Histopathology, as one basic technique in aquatic toxicity, provides helpful information for identifying target tissues and the mechanisms of injuries because of the enhanced sensitivity of histological monitoring compared with other toxicological parameters, such as mortality or behavioral measurements. Among the toxicological endpoints in this subchronic test, the histological changes in medaka liver showed more susceptibility to AgNP exposure than mortality and biochemical analysis. It has been reported that there is a strong relation between histological changes and oxidative stress in fish liver 37–39. Medaka hepatic lesions may be associated with high Ag accumulation and oxidative damage in liver tissue based on the metal analysis and biochemical measurements.

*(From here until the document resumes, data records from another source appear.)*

-- pv_equiv track=rewrite | github.com/eludum/proclogic_api | app/util/publication_utils/nuts_codes.py | check_if_publication_is_in_your_region
-- ===== SOURCE A (Python) =====
-- from typing import List
--
-- def check_if_publication_is_in_your_region(company_regions: List[str], publication_regions: List[str]) -> bool:
--     if not company_regions or not publication_regions:
--         return False
--
--     # Create sets for quick lookup
--     company_region_set = set(company_regions)
--     publication_region_set = set(publication_regions)
--
--     # Direct match
--     if company_region_set.intersection(publication_region_set):
--         return True
--
--     # Check parent-child relationships
--     for pub_region in publication_regions:
--         # Check if any company region is a parent of this publication region
--         for company_region in company_regions:
--             # A region is a parent if it's a prefix of the publication region
--             # and the publication region is longer (more specific)
--             if pub_region.startswith(company_region) and len(pub_region) > len(company_region):
--                 return True
--
--             # Also check the reverse - if company has a specific region that belongs to a broader
--             # publication region
--             if company_region.startswith(pub_region) and len(company_region) > len(pub_region):
--                 return True
--
--     return False
-- ===== SOURCE B (Python) =====
-- def check_if_publication_is_in_your_region(company_regions, publication_regions):
--     comp = set(company_regions)
--     pub = set(publication_regions)
--     # any prefix (including the whole string, covering exact matches) of a
--     # publication region that is a company region
--     for r in publication_regions:
--         for k in range(len(r) + 1):
--             if r[:k] in comp:
--                 return True
--     # any proper prefix of a company region that is a publication region
--     for r in company_regions:
--         for k in range(len(r)):
--             if r[:k] in pub:
--                 return True
--     return False
-- ===== Notes on version B (the rewrite author's own statement) =====
-- stated objective: alternative
-- what changed: Instead of A's pairwise loop comparing every publication region with every company region by startswith, B hashes both lists into sets once and, for each region, probes its prefixes (all prefixes of publication regions, proper prefixes of company regions) for membership in the opposite set.
import Mathlib
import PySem

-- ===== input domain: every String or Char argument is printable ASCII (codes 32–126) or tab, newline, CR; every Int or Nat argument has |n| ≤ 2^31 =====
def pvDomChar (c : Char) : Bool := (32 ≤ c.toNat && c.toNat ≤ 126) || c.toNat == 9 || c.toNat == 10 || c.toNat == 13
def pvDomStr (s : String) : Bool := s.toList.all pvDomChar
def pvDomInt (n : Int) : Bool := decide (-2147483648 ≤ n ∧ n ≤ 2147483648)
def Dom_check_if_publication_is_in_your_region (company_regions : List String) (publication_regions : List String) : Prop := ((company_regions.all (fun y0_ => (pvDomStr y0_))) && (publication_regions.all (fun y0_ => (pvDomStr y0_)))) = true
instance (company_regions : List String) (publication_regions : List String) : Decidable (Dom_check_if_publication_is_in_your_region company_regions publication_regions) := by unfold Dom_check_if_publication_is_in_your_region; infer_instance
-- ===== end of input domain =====

-- B replaces A's pairwise startswith scan over all (company, publication) pairs by hashing
-- both region lists into sets and probing each region's prefixes against the opposite set
-- (objective: alternative algorithm, same measured cost).

-- ===== PORT A =====
-- inner 'for company_region in company_regions' loop with its two early returns
def pvAInner (pub_region : String) : List String → Bool
  | [] => false
  | c :: rest =>
    if PySem.Str.startswith pub_region c
        && decide (PySem.Str.len c < PySem.Str.len pub_region) then true
    else if PySem.Str.startswith c pub_region
        && decide (PySem.Str.len pub_region < PySem.Str.len c) then true
    else pvAInner pub_region rest

-- outer 'for pub_region in publication_regions' loop
def pvAOuter (company_regions : List String) : List String → Bool
  | [] => false
  | p :: rest =>
    if pvAInner p company_regions then true else pvAOuter company_regions rest

def check_if_publication_is_in_your_region (company_regions : List String) (publication_regions : List String) : Bool :=
  if company_regions.isEmpty || publication_regions.isEmpty then false
  else
    let company_region_set := PySem.Set.ofList company_regions
    let publication_region_set := PySem.Set.ofList publication_regions
    if !(PySem.Set.inter company_region_set publication_region_set).isEmpty then true
    else pvAOuter company_regions publication_regions

-- ===== PORT B =====
-- 'for k in ks: if r[:k] in target: return True' inner loop
def pvBScan (r : String) (target : PySem.Set String) : List Int → Bool
  | [] => false
  | k :: rest =>
    if PySem.Set.contains target (PySem.Str.slice r none (some k)) then true
    else pvBScan r target rest

-- first loop: every prefix (incl. the whole string) of a publication region, probed in comp
def pvBPubLoop (comp : PySem.Set String) : List String → Bool
  | [] => false
  | r :: rest =>
    if pvBScan r comp (PySem.List.pyRange 0 ((PySem.Str.len r : Int) + 1)) then true
    else pvBPubLoop comp rest

-- second loop: every proper prefix of a company region, probed in pub
def pvBCompLoop (pub : PySem.Set String) : List String → Bool
  | [] => false
  | r :: rest =>
    if pvBScan r pub (PySem.List.pyRange 0 (PySem.Str.len r : Int)) then true
    else pvBCompLoop pub rest

def check_if_publication_is_in_your_region_alt (company_regions : List String) (publication_regions : List String) : Bool :=
  let comp := PySem.Set.ofList company_regions
  let pub := PySem.Set.ofList publication_regions
  if pvBPubLoop comp publication_regions then true
  else pvBCompLoop pub company_regions

-- ===== PRECONDITION & SPEC =====
def Spec_check_if_publication_is_in_your_region (company_regions : List String) (publication_regions : List String) (out : Bool) : Prop := out = check_if_publication_is_in_your_region_alt company_regions publication_regions
instance (company_regions : List String) (publication_regions : List String) (out : Bool) : Decidable (Spec_check_if_publication_is_in_your_region company_regions publication_regions out) := by unfold Spec_check_if_publication_is_in_your_region; infer_instance

-- ===== CLAIM (what is proved, stated in full; the proofs are below) =====
def Claim_equal_check_if_publication_is_in_your_region : Prop := ∀ (company_regions : List String) (publication_regions : List String), Dom_check_if_publication_is_in_your_region company_regions publication_regions → Spec_check_if_publication_is_in_your_region company_regions publication_regions (check_if_publication_is_in_your_region company_regions publication_regions)

-- ===== LEMMAS AND PROOFS =====

-- both programs decide: some company region and publication region are prefix-related
def pvRel (c p : String) : Prop := c.toList <+: p.toList ∨ p.toList <+: c.toList

lemma pvAInner_eq_any (p : String) (cs : List String) :
    pvAInner p cs = cs.any (fun c =>
      (PySem.Str.startswith p c && decide (PySem.Str.len c < PySem.Str.len p)) ||
      (PySem.Str.startswith c p && decide (PySem.Str.len p < PySem.Str.len c))) := by
  induction cs with
  | nil => rfl
  | cons c rest ih =>
    simp only [pvAInner, List.any_cons]
    cases h1 : (PySem.Str.startswith p c && decide (PySem.Str.len c < PySem.Str.len p)) with
    | true => simp
    | false =>
      cases h2 : (PySem.Str.startswith c p && decide (PySem.Str.len p < PySem.Str.len c)) with
      | true => simp
      | false => simp [ih]

lemma pvAInner_iff (p : String) (cs : List String) :
    pvAInner p cs = true ↔
      ∃ c ∈ cs, (c.toList <+: p.toList ∧ c.toList.length < p.toList.length) ∨
                (p.toList <+: c.toList ∧ p.toList.length < c.toList.length) := by
  rw [pvAInner_eq_any, List.any_eq_true]
  refine exists_congr fun c => and_congr_right fun _ => ?_
  simp [PySem.Chars.startswith_iff]

lemma pvAOuter_eq_any (cs ps : List String) :
    pvAOuter cs ps = ps.any (fun p => pvAInner p cs) := by
  induction ps with
  | nil => rfl
  | cons p rest ih =>
    simp only [pvAOuter, List.any_cons]
    cases h : pvAInner p cs with
    | true => simp
    | false => simp [ih]

lemma pvA_iff (cs ps : List String) :
    check_if_publication_is_in_your_region cs ps = true ↔
      ∃ c ∈ cs, ∃ p ∈ ps, pvRel c p := by
  unfold check_if_publication_is_in_your_region
  show (if (cs.isEmpty || ps.isEmpty) = true then false
        else if (!(PySem.Set.inter (PySem.Set.ofList cs) (PySem.Set.ofList ps)).isEmpty) = true
          then true else pvAOuter cs ps) = true ↔ _
  split_ifs with hemp hint
  · simp only [Bool.or_eq_true, List.isEmpty_iff] at hemp
    constructor
    · intro h; simp at h
    · rintro ⟨c, hc, p, hp, -⟩
      rcases hemp with rfl | rfl <;> simp_all
  · simp only [true_iff]
    rw [Bool.not_eq_true', List.isEmpty_eq_false_iff_exists_mem] at hint
    rcases hint with ⟨x, hx⟩
    rcases (PySem.Set.mem_inter _ _ _).mp hx with ⟨hx1, hx2⟩
    exact ⟨x, (PySem.Set.mem_ofList _ _).mp hx1, x, (PySem.Set.mem_ofList _ _).mp hx2,
      Or.inl (List.prefix_refl _)⟩
  · simp only [Bool.not_eq_true, Bool.not_eq_false', List.isEmpty_iff] at hint
    rw [pvAOuter_eq_any, List.any_eq_true]
    constructor
    · rintro ⟨p, hp, hin⟩
      rcases (pvAInner_iff p cs).mp hin with ⟨c, hc, hrel⟩
      exact ⟨c, hc, p, hp, hrel.imp (fun h => h.1) (fun h => h.1)⟩
    · rintro ⟨c, hc, p, hp, hrel⟩
      refine ⟨p, hp, (pvAInner_iff p cs).mpr ⟨c, hc, ?_⟩⟩
      have hne : ∀ x, x ∈ cs → x ∈ ps → False := by
        intro x h1 h2
        have : x ∈ PySem.Set.inter (PySem.Set.ofList cs) (PySem.Set.ofList ps) :=
          (PySem.Set.mem_inter _ _ _).mpr
            ⟨(PySem.Set.mem_ofList _ _).mpr h1, (PySem.Set.mem_ofList _ _).mpr h2⟩
        rw [hint] at this; simp at this
      rcases hrel with hpre | hpre
      · rcases Nat.lt_or_ge c.toList.length p.toList.length with hlt | hge
        · exact Or.inl ⟨hpre, hlt⟩
        · exact absurd hc (fun hc => hne c hc
            (String.toList_inj.mp (List.IsPrefix.eq_of_length_le hpre hge) ▸ hp))
      · rcases Nat.lt_or_ge p.toList.length c.toList.length with hlt | hge
        · exact Or.inr ⟨hpre, hlt⟩
        · exact absurd hp (fun hp => hne c hc
            ((String.toList_inj.mp (List.IsPrefix.eq_of_length_le hpre hge)).symm ▸ hp))

lemma pvBScan_eq_any (r : String) (target : PySem.Set String) (ks : List Int) :
    pvBScan r target ks =
      ks.any (fun k => PySem.Set.contains target (PySem.Str.slice r none (some k))) := by
  induction ks with
  | nil => rfl
  | cons k rest ih =>
    simp only [pvBScan, List.any_cons]
    cases h : PySem.Set.contains target (PySem.Str.slice r none (some k)) with
    | true => simp
    | false => simp [ih]

-- a prefix probe over range(n) hits exactly the members that are prefixes of r of length < n
lemma pvScan_range_iff (r : String) (xs : List String) (n : Nat) :
    pvBScan r (PySem.Set.ofList xs) (PySem.List.pyRange 0 (n : Int)) = true ↔
      ∃ x ∈ xs, x.toList <+: r.toList ∧ x.toList.length < n := by
  rw [pvBScan_eq_any, List.any_eq_true]
  constructor
  · rintro ⟨k, hk, hm⟩
    rw [PySem.Set.contains_iff, PySem.Set.mem_ofList] at hm
    rcases PySem.List.mem_pyRange_one.mp hk with ⟨hk0, hkn⟩
    obtain ⟨m, rfl⟩ : ∃ m : Nat, k = (m : Int) := ⟨k.toNat, (Int.toNat_of_nonneg hk0).symm⟩
    have ht : (PySem.Str.slice r none (some (m : Int))).toList = r.toList.take m := by
      simp [PySem.List.slice_to_natCast]
    refine ⟨_, hm, ?_, ?_⟩
    · rw [ht]; exact List.take_prefix m r.toList
    · rw [ht]
      calc (r.toList.take m).length ≤ m := by simp
        _ < n := by exact_mod_cast hkn
  · rintro ⟨x, hx, hpre, hlen⟩
    refine ⟨(x.toList.length : Int),
      PySem.List.mem_pyRange_one.mpr ⟨by positivity, by exact_mod_cast hlen⟩, ?_⟩
    rw [PySem.Set.contains_iff, PySem.Set.mem_ofList]
    have ht : (PySem.Str.slice r none (some (x.toList.length : Int))).toList
        = r.toList.take x.toList.length := by
      simp [PySem.List.slice_to_natCast]
    have : PySem.Str.slice r none (some (x.toList.length : Int)) = x :=
      String.toList_inj.mp (ht.trans (List.prefix_iff_eq_take.mp hpre).symm)
    rw [this]; exact hx

lemma pvBPubLoop_iff (cs ps : List String) :
    pvBPubLoop (PySem.Set.ofList cs) ps = true ↔
      ∃ p ∈ ps, ∃ c ∈ cs, c.toList <+: p.toList := by
  have hloop : pvBPubLoop (PySem.Set.ofList cs) ps =
      ps.any (fun r => pvBScan r (PySem.Set.ofList cs)
        (PySem.List.pyRange 0 ((PySem.Str.len r : Int) + 1))) := by
    induction ps with
    | nil => rfl
    | cons p rest ih =>
      simp only [pvBPubLoop, List.any_cons]
      cases h : pvBScan p (PySem.Set.ofList cs) (PySem.List.pyRange 0 ((PySem.Str.len p : Int) + 1)) with
      | true => simp
      | false => simp [ih]
  rw [hloop, List.any_eq_true]
  refine exists_congr fun p => and_congr_right fun _ => ?_
  have hn : ((PySem.Str.len p : Int) + 1) = ((p.toList.length + 1 : Nat) : Int) := by
    simp [PySem.Str.len_eq]
  rw [hn, pvScan_range_iff]
  constructor
  · rintro ⟨x, hx, hpre, -⟩; exact ⟨x, hx, hpre⟩
  · rintro ⟨x, hx, hpre⟩; exact ⟨x, hx, hpre, Nat.lt_succ_of_le hpre.length_le⟩

lemma pvBCompLoop_iff (ps cs : List String) :
    pvBCompLoop (PySem.Set.ofList ps) cs = true ↔
      ∃ c ∈ cs, ∃ p ∈ ps, p.toList <+: c.toList ∧ p.toList.length < c.toList.length := by
  have hloop : pvBCompLoop (PySem.Set.ofList ps) cs =
      cs.any (fun r => pvBScan r (PySem.Set.ofList ps)
        (PySem.List.pyRange 0 (PySem.Str.len r : Int))) := by
    induction cs with
    | nil => rfl
    | cons c rest ih =>
      simp only [pvBCompLoop, List.any_cons]
      cases h : pvBScan c (PySem.Set.ofList ps) (PySem.List.pyRange 0 (PySem.Str.len c : Int)) with
      | true => simp
      | false => simp [ih]
  rw [hloop, List.any_eq_true]
  refine exists_congr fun c => and_congr_right fun _ => ?_
  have hn : ((PySem.Str.len c : Int)) = ((c.toList.length : Nat) : Int) := by
    simp [PySem.Str.len_eq]
  rw [hn, pvScan_range_iff]

lemma pvB_iff (cs ps : List String) :
    check_if_publication_is_in_your_region_alt cs ps = true ↔
      ∃ c ∈ cs, ∃ p ∈ ps, pvRel c p := by
  unfold check_if_publication_is_in_your_region_alt
  show (if pvBPubLoop (PySem.Set.ofList cs) ps = true then true
        else pvBCompLoop (PySem.Set.ofList ps) cs) = true ↔ _
  split_ifs with h1
  · simp only [true_iff]
    rcases (pvBPubLoop_iff cs ps).mp h1 with ⟨p, hp, c, hc, hpre⟩
    exact ⟨c, hc, p, hp, Or.inl hpre⟩
  · rw [pvBCompLoop_iff]
    constructor
    · rintro ⟨c, hc, p, hp, hpre, -⟩
      exact ⟨c, hc, p, hp, Or.inr hpre⟩
    · rintro ⟨c, hc, p, hp, hrel⟩
      rcases hrel with hpre | hpre
      · exact absurd ((pvBPubLoop_iff cs ps).mpr ⟨p, hp, c, hc, hpre⟩) h1
      · rcases Nat.lt_or_ge p.toList.length c.toList.length with hlt | hge
        · exact ⟨c, hc, p, hp, hpre, hlt⟩
        · have hceq : p = c := String.toList_inj.mp (List.IsPrefix.eq_of_length_le hpre hge)
          subst hceq
          exact absurd ((pvBPubLoop_iff cs ps).mpr ⟨p, hp, p, hc, List.prefix_refl _⟩) h1

-- ===== VERDICT (by name: the statement is the Claim_ definition above) =====
theorem check_if_publication_is_in_your_region_spec : Claim_equal_check_if_publication_is_in_your_region := by
  intro cs ps _
  unfold Spec_check_if_publication_is_in_your_region
  exact Bool.eq_iff_iff.mpr ((pvA_iff cs ps).trans (pvB_iff cs ps).symm)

In the present study, large numbers of histological alterations, such as mucus production, epithelial hyperplasia, lamellar fusion, and swollen epithelium, were measured in the gills of AgNP-dosed fish. It has been demonstrated that the increased mucus layer and cell hyperplasia may constitute a barrier for NP uptake by the gills 31. The obtained data may explain the low concentrations of Ag in the gills. Fish gills are vital organs for respiration and osmoregulation; for example, chloride cells distributed on PLs are involved in branchial ion exchange. Additionally, fish gills serve as the primary tissue that makes contact with exogenous toxicants in the aquatic environment; thus, some branchial impairments with reference to toxicity may influence oxygen consumption and disrupt osmoregulation. After 24 h of exposure in Eurasian perch (P. fluviatilis), nanosilver reportedly causes increased critical oxygen tension (Pcrit), indicating disrupted gill respiration and impaired tolerance to hypoxia 10. The histopathological changes in the gill tissue of medaka may induce a hypoxic state under which oxidative stress was concomitantly generated.
Silver nanoparticles induced greater toxicity in medaka under chronic exposure conditions than the toxicity in most previously tested aquatic organisms and caused the highest accumulation of Ag in liver tissue. The present study shows that the activities of LDH and antioxidant enzymes, as well as accompanying histological changes in the liver, were significantly influenced by AgNPs in a dose-related manner. The histopathological alterations could be attributed to the oxidative stress induced by AgNP exposure. The results suggest that medaka liver is the organ most affected by the Ag that might have been released from NPs. The data also indicate that histological analysis is a highly sensitive endpoint for evaluating NP toxicity in fish models. Further studies are underway to elucidate the mechanism of Ag accumulation and determine the involvement of free radicals/ROS in NP toxicity.
The present study was jointly supported by the National Natural Science Foundation of China (grant 20537020) and the Scientific Research of Anhui Medical University (grant XJ201016).